Chris Carrabba performs as Dashboard Confessional in Davie, Fla., circa 2000.
Kelly Kaufman Wisniewski
/
Courtesy of the artist
Chris Carrabba performs as Dashboard Confessional in Davie, Fla., circa 2000.

In Columbus, Ohio, Dashboard Confessional always seems to blow in with the shift of the Midwest season. That shift takes longer these days, what with the injured planet; the heat and humidity can lap at the edges of the nighttime well into September, sometimes early October. At the height of these in-between moments — in early spring, where a person walks out of a house and immediately realizes they are either underdressed or overdressed, or later, as the summer slowly undresses itself down to the bare fluorescence of autumn — Chris Carrabba and his band arrive, usually playing one of the first or last outdoor shows of the year.
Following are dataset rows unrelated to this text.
-- pv_equiv track=rewrite | github.com/iyiola1985/Palindrome | palindrome.py | fill_palindrome
-- ===== SOURCE A (Python) =====
-- def fill_palindrome(S):
--     # Convert to list for easier manipulation
--     chars = list(S)
--     N = len(chars)
--
--     # Check for palindrome and fill in question marks
--     for i in range(N // 2):
--         left = chars[i]
--         right = chars[N - 1 - i]
--
--         # Case 1: If both are question marks
--         if left == '?' and right == '?':
--             chars[i] = chars[N - 1 - i] = 'a'
--         # Case 2: If only left is question mark
--         elif left == '?':
--             chars[i] = right
--         # Case 3: If only right is question mark
--         elif right == '?':
--             chars[N - 1 - i] = left
--         # Case 4: If neither are question marks and don't match
--         elif left != right:
--             return "NO"
--
--     # Handle middle character for odd length strings
--     if N % 2 == 1 and chars[N // 2] == '?':
--         chars[N // 2] = 'a'
--
--     return ''.join(chars)
-- ===== SOURCE B (Python) =====
-- def fill_palindrome(S):
--     chars = list(S)
--     N = len(chars)
--     # Single forward fill pass: every '?' copies its (possibly already filled)
--     # mirror when that is not '?', else becomes 'a'.
--     for i in range(N):
--         if chars[i] == '?':
--             m = chars[N - 1 - i]
--             chars[i] = m if m != '?' else 'a'
--     r = ''.join(chars)
--     return r if r == r[::-1] else "NO"
-- ===== Notes on version B (the rewrite author's own statement) =====
-- stated objective: simpler
-- what changed: A interleaves mismatch detection and question-mark filling in one early-returning pass over mirror index pairs; B separates concerns: a plain forward pass fills every question mark from its mirror character (falling back to the letter a), then a single reverse-comparison decides between the filled string and the failure answer.
import Mathlib
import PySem

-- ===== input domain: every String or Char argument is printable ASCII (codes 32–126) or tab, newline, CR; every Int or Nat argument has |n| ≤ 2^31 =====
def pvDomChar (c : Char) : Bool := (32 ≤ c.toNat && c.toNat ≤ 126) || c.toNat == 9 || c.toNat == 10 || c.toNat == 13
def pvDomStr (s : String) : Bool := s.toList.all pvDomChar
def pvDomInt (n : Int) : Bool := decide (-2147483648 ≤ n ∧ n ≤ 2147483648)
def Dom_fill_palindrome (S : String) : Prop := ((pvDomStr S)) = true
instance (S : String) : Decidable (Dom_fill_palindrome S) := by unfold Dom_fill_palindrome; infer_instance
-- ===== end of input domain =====

-- B replaces A's interleaved check-and-fill pass over index pairs (with early return)
-- by a plain forward fill pass over all indices followed by a separate
-- reverse-compare verification (simpler decomposition; same linear cost).

-- ===== PORT A =====
-- A's loop 'for i in range(N // 2)', carried as structural recursion on the number
-- of remaining iterations; 'none' is A's early 'return "NO"'.  All indexed reads
-- are in range (i < N/2), so getD's default is never used.
def fillPalLoopA (N : Nat) : Nat → Nat → List Char → Option (List Char)
  | 0, _, chars => some chars
  | fuel + 1, i, chars =>
    let left := chars.getD i ' '
    let right := chars.getD (N - 1 - i) ' '
    if left = '?' ∧ right = '?' then
      fillPalLoopA N fuel (i + 1) ((chars.set i 'a').set (N - 1 - i) 'a')
    else if left = '?' then
      fillPalLoopA N fuel (i + 1) (chars.set i right)
    else if right = '?' then
      fillPalLoopA N fuel (i + 1) (chars.set (N - 1 - i) left)
    else if left ≠ right then
      none
    else
      fillPalLoopA N fuel (i + 1) chars

def fill_palindrome (S : String) : String :=
  let chars := S.toList
  let N := chars.length
  match fillPalLoopA N (N / 2) 0 chars with
  | none => "NO"
  | some chars2 =>
    let chars3 := if N % 2 = 1 ∧ chars2.getD (N / 2) ' ' = '?' then chars2.set (N / 2) 'a' else chars2
    String.mk chars3

-- ===== PORT B =====
-- B's loop 'for i in range(N)', filling every '?' from its (possibly already
-- filled) mirror; recursion on the number of remaining iterations.
def fillPalLoopB (N : Nat) : Nat → Nat → List Char → List Char
  | 0, _, chars => chars
  | fuel + 1, i, chars =>
    let c := chars.getD i ' '
    fillPalLoopB N fuel (i + 1)
      (if c = '?' then
        (let m := chars.getD (N - 1 - i) ' '
         chars.set i (if m ≠ '?' then m else 'a'))
      else chars)

def fill_palindrome_alt (S : String) : String :=
  let chars := S.toList
  let N := chars.length
  let r := fillPalLoopB N N 0 chars
  if String.mk r = String.mk r.reverse then String.mk r else "NO"

-- ===== PRECONDITION & SPEC =====
def Spec_fill_palindrome (S : String) (out : String) : Prop := out = fill_palindrome_alt S
instance (S : String) (out : String) : Decidable (Spec_fill_palindrome S out) := by unfold Spec_fill_palindrome; infer_instance

-- ===== CLAIM (what is proved, stated in full; the proofs are below) =====
def Claim_equal_fill_palindrome : Prop := ∀ (S : String), Dom_fill_palindrome S → Spec_fill_palindrome S (fill_palindrome S)

-- ===== LEMMAS AND PROOFS =====

-- The value position j holds after all filling, expressed on the ORIGINAL list.
def gFill (orig : List Char) (j : Nat) : Char :=
  if orig.getD j ' ' = '?' then
    (if orig.getD (orig.length - 1 - j) ' ' ≠ '?' then orig.getD (orig.length - 1 - j) ' ' else 'a')
  else orig.getD j ' '

-- A mismatched pair of the original list (both fixed, different).
def badPair (orig : List Char) (k : Nat) : Prop :=
  orig.getD k ' ' ≠ '?' ∧ orig.getD (orig.length - 1 - k) ' ' ≠ '?' ∧
    orig.getD k ' ' ≠ orig.getD (orig.length - 1 - k) ' '

theorem getD_set_ne (l : List Char) (i j : Nat) (c d : Char) (h : i ≠ j) :
    (l.set i c).getD j d = l.getD j d := by
  simp [List.getD, List.getElem?_set_ne h]

theorem getD_set_self (l : List Char) (i : Nat) (c d : Char) (h : i < l.length) :
    (l.set i c).getD i d = c := by
  simp [List.getD, h]

theorem getD_reverse (l : List Char) (i : Nat) (d : Char) (h : i < l.length) :
    l.reverse.getD i d = l.getD (l.length - 1 - i) d := by
  rw [List.getD_eq_getElem _ _ (by simpa using h), List.getD_eq_getElem _ _ (by omega),
    List.getElem_reverse]

theorem eq_of_getD (l1 l2 : List Char) (h : l1.length = l2.length)
    (h2 : ∀ j, j < l1.length → l1.getD j ' ' = l2.getD j ' ') : l1 = l2 := by
  apply List.ext_getElem h
  intro i h1 h2'
  have := h2 i h1
  rwa [List.getD_eq_getElem _ _ h1, List.getD_eq_getElem _ _ h2'] at this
He comes to Columbus so much because he loves it, he assures us. A few summers ago when the Cavs and Kyrie Irving hit an impasse, he stepped to the mic and told the crowd that we had to do all we could to keep Kyrie here in town. No one told him he wasn't in Cleveland, and I suppose that's one way to return affection. But when Carrabba brings his songs to town, me and everyone I know go to see him — even though we know exactly what we're getting, and how we're getting it.
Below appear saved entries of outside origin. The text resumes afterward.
-- pv_equiv track=rewrite | github.com/bennellis/dexmv-sim | examples/retarget_umetrack_to_orca.py | consolidate_close_timestamps
-- ===== SOURCE A (Python) =====
-- def consolidate_close_timestamps(
--     timestamps: list[int], threshold_ns: int
-- ) -> tuple[list[int], dict[str, int]]:
--     out = list(timestamps)
--     threshold_ns = int(threshold_ns)
--     if threshold_ns <= 0 or len(out) <= 1:
--         return out, {
--             "input_count": len(out),
--             "output_count": len(out),
--             "removed_count": 0,
--             "group_count": len(out),
--             "max_group_size": 1 if out else 0,
--         }
--
--     consolidated = [out[0]]
--     group_count = 1
--     group_size = 1
--     max_group_size = 1
--     prev_ts = out[0]
--     for ts in out[1:]:
--         if int(ts) - int(prev_ts) <= threshold_ns:
--             group_size += 1
--             max_group_size = max(max_group_size, group_size)
--         else:
--             consolidated.append(ts)
--             group_count += 1
--             group_size = 1
--         prev_ts = ts
--     return consolidated, {
--         "input_count": len(out),
--         "output_count": len(consolidated),
--         "removed_count": len(out) - len(consolidated),
--         "group_count": group_count,
--         "max_group_size": max_group_size,
--     }
-- ===== SOURCE B (Python) =====
-- def _group_sizes(is_break):
--     sizes = []
--     run = 1
--     for brk in is_break:
--         if brk:
--             sizes.append(run)
--             run = 1
--         else:
--             run += 1
--     sizes.append(run)
--     return sizes
--
--
-- def consolidate_close_timestamps(timestamps, threshold_ns):
--     out = list(timestamps)
--     threshold_ns = int(threshold_ns)
--     if threshold_ns <= 0 or len(out) <= 1:
--         return out, {
--             "input_count": len(out),
--             "output_count": len(out),
--             "removed_count": 0,
--             "group_count": len(out),
--             "max_group_size": 1 if out else 0,
--         }
--     is_break = [int(b) - int(a) > threshold_ns for a, b in zip(out, out[1:])]
--     consolidated = [out[0]] + [ts for ts, brk in zip(out[1:], is_break) if brk]
--     sizes = _group_sizes(is_break)
--     return consolidated, {
--         "input_count": len(out),
--         "output_count": len(consolidated),
--         "removed_count": len(out) - len(consolidated),
--         "group_count": len(sizes),
--         "max_group_size": max(sizes),
--     }
-- ===== Notes on version B (the rewrite author's own statement) =====
-- stated objective: alternative
-- what changed: A's single fused pass maintaining five state variables (consolidated, group_count, group_size, max_group_size, prev_ts) is replaced by a staged decomposition: a break-flag table from zipping consecutive pairs, the consolidated list as a comprehension over that table, and a separate run-length list whose length and max give the group stats.
import Mathlib
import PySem

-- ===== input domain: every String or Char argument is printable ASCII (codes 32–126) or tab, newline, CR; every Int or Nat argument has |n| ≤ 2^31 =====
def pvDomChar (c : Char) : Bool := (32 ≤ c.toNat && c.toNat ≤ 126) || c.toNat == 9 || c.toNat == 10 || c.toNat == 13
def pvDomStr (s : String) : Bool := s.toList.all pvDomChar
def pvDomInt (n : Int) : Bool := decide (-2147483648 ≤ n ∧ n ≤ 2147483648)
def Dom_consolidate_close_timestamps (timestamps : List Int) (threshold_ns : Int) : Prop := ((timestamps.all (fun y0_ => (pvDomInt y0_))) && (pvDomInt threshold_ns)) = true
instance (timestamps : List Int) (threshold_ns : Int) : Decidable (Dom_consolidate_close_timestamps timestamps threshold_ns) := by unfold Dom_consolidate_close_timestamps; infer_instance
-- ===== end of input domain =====

-- B replaces A's fused single pass over five state variables by staged passes
-- (break-flag table, comprehension, run-length list); objective: alternative decomposition.

-- ===== PORT A =====
-- loop body of A's single pass (state: consolidated, group_count, group_size, max_group_size, prev_ts)
def pvAStep (threshold_ns : Int) (st : List Int × Int × Int × Int × Int) (ts : Int) :
    List Int × Int × Int × Int × Int :=
  let (cons, gc, gs, mgs, prev) := st
  if ts - prev ≤ threshold_ns then (cons, gc, gs + 1, max mgs (gs + 1), ts)
  else (cons ++ [ts], gc + 1, 1, mgs, ts)

def consolidate_close_timestamps (timestamps : List Int) (threshold_ns : Int) :
    List Int × (List (String × Int)) :=
  let out := timestamps
  if threshold_ns ≤ 0 ∨ out.length ≤ 1 then
    (out, [("input_count", (out.length : Int)), ("output_count", (out.length : Int)),
           ("removed_count", 0), ("group_count", (out.length : Int)),
           ("max_group_size", if out.isEmpty then 0 else 1)])
  else
    match out with
    | [] => ([], [])  -- unreachable: len(out) ≤ 1 was handled above
    | h :: rest =>
      let s := rest.foldl (pvAStep threshold_ns) ([h], 1, 1, 1, h)
      (s.1, [("input_count", (out.length : Int)),
             ("output_count", (s.1.length : Int)),
             ("removed_count", (out.length : Int) - (s.1.length : Int)),
             ("group_count", s.2.1),
             ("max_group_size", s.2.2.2.1)])

-- ===== PORT B =====
-- Source B's _group_sizes helper: run lengths of the break-flag list
def pvSizesStep (s : List Int × Int) (brk : Bool) : List Int × Int :=
  if brk then (s.1 ++ [s.2], 1) else (s.1, s.2 + 1)

def pvGroupSizes (is_break : List Bool) : List Int :=
  let s := is_break.foldl pvSizesStep ([], 1)
  s.1 ++ [s.2]

def consolidate_close_timestamps_alt (timestamps : List Int) (threshold_ns : Int) :
    List Int × (List (String × Int)) :=
  let out := timestamps
  if threshold_ns ≤ 0 ∨ out.length ≤ 1 then
    (out, [("input_count", (out.length : Int)), ("output_count", (out.length : Int)),
           ("removed_count", 0), ("group_count", (out.length : Int)),
           ("max_group_size", if out.isEmpty then 0 else 1)])
  else
    match out with
    | [] => ([], [])  -- unreachable
    | h :: rest =>
      let is_break := (out.zip rest).map (fun p => decide (p.2 - p.1 > threshold_ns))
      let consolidated := h :: ((rest.zip is_break).filter (fun p => p.2)).map (fun p => p.1)
      let sizes := pvGroupSizes is_break
      let mgs : Int := match sizes with | [] => 0 | x :: xs => xs.foldl max x  -- max(sizes), nonempty
      (consolidated, [("input_count", (out.length : Int)),
                      ("output_count", (consolidated.length : Int)),
                      ("removed_count", (out.length : Int) - (consolidated.length : Int)),
                      ("group_count", (sizes.length : Int)),
                      ("max_group_size", mgs)])

-- ===== PRECONDITION & SPEC =====
def Spec_consolidate_close_timestamps (timestamps : List Int) (threshold_ns : Int) (out : List Int × (List (String × Int))) : Prop := out = consolidate_close_timestamps_alt timestamps threshold_ns
instance (timestamps : List Int) (threshold_ns : Int) (out : List Int × (List (String × Int))) : Decidable (Spec_consolidate_close_timestamps timestamps threshold_ns out) := by unfold Spec_consolidate_close_timestamps; infer_instance

-- ===== CLAIM (what is proved, stated in full; the proofs are below) =====
def Claim_equal_consolidate_close_timestamps : Prop := ∀ (timestamps : List Int) (threshold_ns : Int), Dom_consolidate_close_timestamps timestamps threshold_ns → Spec_consolidate_close_timestamps timestamps threshold_ns (consolidate_close_timestamps timestamps threshold_ns)

-- ===== LEMMAS AND PROOFS =====

-- recursive characterisations of B's zip-based tables
def pvFlags (thr prev : Int) : List Int → List Bool
  | [] => []
  | x :: xs => decide (x - prev > thr) :: pvFlags thr x xs

def pvKeeps (thr prev : Int) : List Int → List Int
  | [] => []
  | x :: xs => if x - prev > thr then x :: pvKeeps thr x xs else pvKeeps thr x xs

lemma pvGetLast (l : List Int) (a b : Int) :
    l.getLastD a = (a :: l).getLastD b := by
  cases l with
  | nil => rfl
  | cons x xs => simp only [List.getLastD_cons]

lemma pvFlags_zip (thr : Int) (t : List Int) : ∀ prev : Int,
    ((prev :: t).zip t).map (fun p => decide (p.2 - p.1 > thr)) = pvFlags thr prev t := by
  induction t with
  | nil => intro prev; simp [pvFlags]
  | cons x xs ih =>
      intro prev
      simp only [List.zip_cons_cons, List.map_cons, pvFlags, ih x]

lemma pvKeeps_zip (thr : Int) (t : List Int) : ∀ prev : Int,
    ((t.zip (pvFlags thr prev t)).filter (fun p => p.2)).map (fun p => p.1)
      = pvKeeps thr prev t := by
  induction t with
  | nil => intro prev; simp [pvFlags, pvKeeps]
  | cons x xs ih =>
      intro prev
      by_cases hb : x - prev > thr <;>
        simp [pvFlags, pvKeeps, hb, ih x]

lemma pvSizes_pos (flags : List Bool) : ∀ (acc : List Int) (run : Int),
    1 ≤ run → (∀ x ∈ acc, 1 ≤ x) →
    (∀ x ∈ (flags.foldl pvSizesStep (acc, run)).1, 1 ≤ x) ∧
      1 ≤ (flags.foldl pvSizesStep (acc, run)).2 := by
  induction flags with
  | nil => intro acc run hr ha; exact ⟨ha, hr⟩
  | cons b bs ih =>
      intro acc run hr ha
      cases b with
      | false =>
          simpa [pvSizesStep] using ih acc (run + 1) (by omega) ha
      | true =>
          refine ih (acc ++ [run]) 1 le_rfl ?_
          intro x hx
          rcases List.mem_append.1 hx with hx | hx
          · exact ha x hx
          · simp at hx; omega

lemma pvMaxInit (l : List Int) (r : Int) (hl : ∀ x ∈ l, 1 ≤ x) (hr : 1 ≤ r) :
    (match l ++ [r] with | [] => (0 : Int) | x :: xs => xs.foldl max x)
      = (l ++ [r]).foldl max 0 := by
  cases l with
  | nil => simp [max_def]; omega
  | cons x xs =>
      have hx : 1 ≤ x := hl x (by simp)
      have : max 0 x = x := max_eq_right (by omega)
      simp [List.foldl, this]

lemma pvMain (thr : Int) (t : List Int) : ∀ (prev : Int) (cons acc : List Int) (run : Int),
    1 ≤ run → (∀ x ∈ acc, 1 ≤ x) →
    t.foldl (pvAStep thr) (cons, (acc.length : Int) + 1, run, (acc ++ [run]).foldl max 0, prev)
      = (cons ++ pvKeeps thr prev t,
         (((pvFlags thr prev t).foldl pvSizesStep (acc, run)).1.length : Int) + 1,
         ((pvFlags thr prev t).foldl pvSizesStep (acc, run)).2,
         (((pvFlags thr prev t).foldl pvSizesStep (acc, run)).1
            ++ [((pvFlags thr prev t).foldl pvSizesStep (acc, run)).2]).foldl max 0,
         t.getLastD prev) := by
  induction t with
  | nil => intro prev cons acc run hr ha; simp [pvFlags, pvKeeps]
  | cons ts t' ih =>
      intro prev cons acc run hr ha
      by_cases hb : ts - prev > thr
      · -- break: close the current group
        have hstep : pvAStep thr (cons, (acc.length : Int) + 1, run, (acc ++ [run]).foldl max 0, prev) ts
            = (cons ++ [ts], (acc.length : Int) + 2, 1, (acc ++ [run]).foldl max 0, ts) := by
          simp [pvAStep, show ¬ (ts - prev ≤ thr) by omega]
          ring
        have hmgs : (acc ++ [run]).foldl max 0 = ((acc ++ [run]) ++ [1]).foldl max 0 := by
          rw [List.foldl_append (f := max) (l := acc ++ [run]) (l' := [1])]
          have h1 : run ≤ (acc ++ [run]).foldl max 0 := by
            rw [List.foldl_append]; simp only [List.foldl]; exact le_max_right _ _
          simp only [List.foldl]
          exact (max_eq_left (by omega)).symm
        have ha' : ∀ x ∈ acc ++ [run], 1 ≤ x := by
          intro x hx; rcases List.mem_append.1 hx with hx | hx
          · exact ha x hx
          · simp at hx; omega
        have := ih ts (cons ++ [ts]) (acc ++ [run]) 1 le_rfl ha'
        simp only [List.foldl, hstep]
        rw [hmgs]
        have hlen : ((acc ++ [run]).length : Int) + 1 = (acc.length : Int) + 2 := by
          simp; ring
        rw [← hlen, this]
        simp only [pvFlags, pvKeeps, hb, if_pos, decide_true, List.foldl_cons, pvSizesStep,
          List.append_assoc, List.singleton_append]
        rw [pvGetLast t' ts prev]
      · -- no break: extend the current group
        have hstep : pvAStep thr (cons, (acc.length : Int) + 1, run, (acc ++ [run]).foldl max 0, prev) ts
            = (cons, (acc.length : Int) + 1, run + 1, (acc ++ [run + 1]).foldl max 0, ts) := by
          have hcond : ts - prev ≤ thr := by omega
          have hmax : max ((acc ++ [run]).foldl max 0) (run + 1) = (acc ++ [run + 1]).foldl max 0 := by
            rw [List.foldl_append, List.foldl_append]
            simp only [List.foldl]
            rw [max_assoc]
            congr 1
            exact max_eq_right (by omega)
          simp [pvAStep, hcond]
        have := ih ts cons acc (run + 1) (by omega) ha
        simp only [List.foldl, hstep]
        rw [this]
        simp only [pvFlags, pvKeeps, hb, if_neg, decide_false, List.foldl_cons, pvSizesStep,
          Bool.false_eq_true, not_false_eq_true]
        rw [pvGetLast t' ts prev]

-- ===== VERDICT (by name: the statement is the Claim_ definition above) =====
theorem consolidate_close_timestamps_spec : Claim_equal_consolidate_close_timestamps := by
  intro timestamps threshold_ns _
  unfold Spec_consolidate_close_timestamps
  unfold consolidate_close_timestamps consolidate_close_timestamps_alt
  by_cases hg : threshold_ns ≤ 0 ∨ timestamps.length ≤ 1
  · simp [hg]
  · simp only [hg, if_false]
    cases timestamps with
    | nil => exact absurd (Or.inr (by simp)) hg
    | cons h rest =>
        have hmain := pvMain threshold_ns rest h [h] [] 1 le_rfl (by simp)
        have hinit : (([] : List Int).length : Int) + 1 = (1 : Int) := by simp
        have hinit2 : (([] : List Int) ++ [1]).foldl max 0 = (1 : Int) := by simp
        rw [hinit, hinit2] at hmain
        simp only [pvFlags_zip, pvKeeps_zip, hmain, pvGroupSizes]
        have hpos := pvSizes_pos (pvFlags threshold_ns h rest) [] 1 le_rfl (by simp)
        rw [pvMaxInit _ _ hpos.1 hpos.2]
        simp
Granted, his speaking voice has taken on a deeper Southern affect, and he's more prone to point out that he and his band are just a bunch of workin' stiffs, lucky to be playing anywhere. His singing voice is gentler, more patient, not always sniffing for the chance to accelerate to a buildup. And to those who have long loved his songs, he has finally become visually unrecognizable: Once known by his boyishly clean face and immovably gelled hair, he now wears a thick beard, his hair swooped to one side and sometimes tucked underneath a hat with a brim so wide it borders on comical. If even those small changes feel jarring, it's because many of us have only known Carrabba in a few modes — most of them built around his introduction in 2000, when he recorded and released his first album, The Swiss Army Romance.

Whether the emo music of the 2000s and its many offshoots have done more harm than good is in the eye of the beholder. If I'm weighing my damage as a fan, I don't think I can say that I've broken even: So many songs from the years when I loved this music most feel less approachable to me today for the recklessly imbalanced lens they place on relationships. I'm not as jaded or as angry as I used to be, and my pathways to cynicism are found outside of music these days. But it helps that in Dashboard songs, the beloved rarely becomes the enemy. The enemy is the mess of emotions that one cannot unravel themselves from — and even then, through the unraveling, the enemy becomes beloved. I loved this album then, and do now, for how it opens: A body wrapped in a blanket, an absence aching for anyone to fill it, the remnants of a person and how they can haunt a once shared space. "Screaming Infidelities" is an overly earnest breakup song, but it works because of how actively pained Carrabba sounds while singing it.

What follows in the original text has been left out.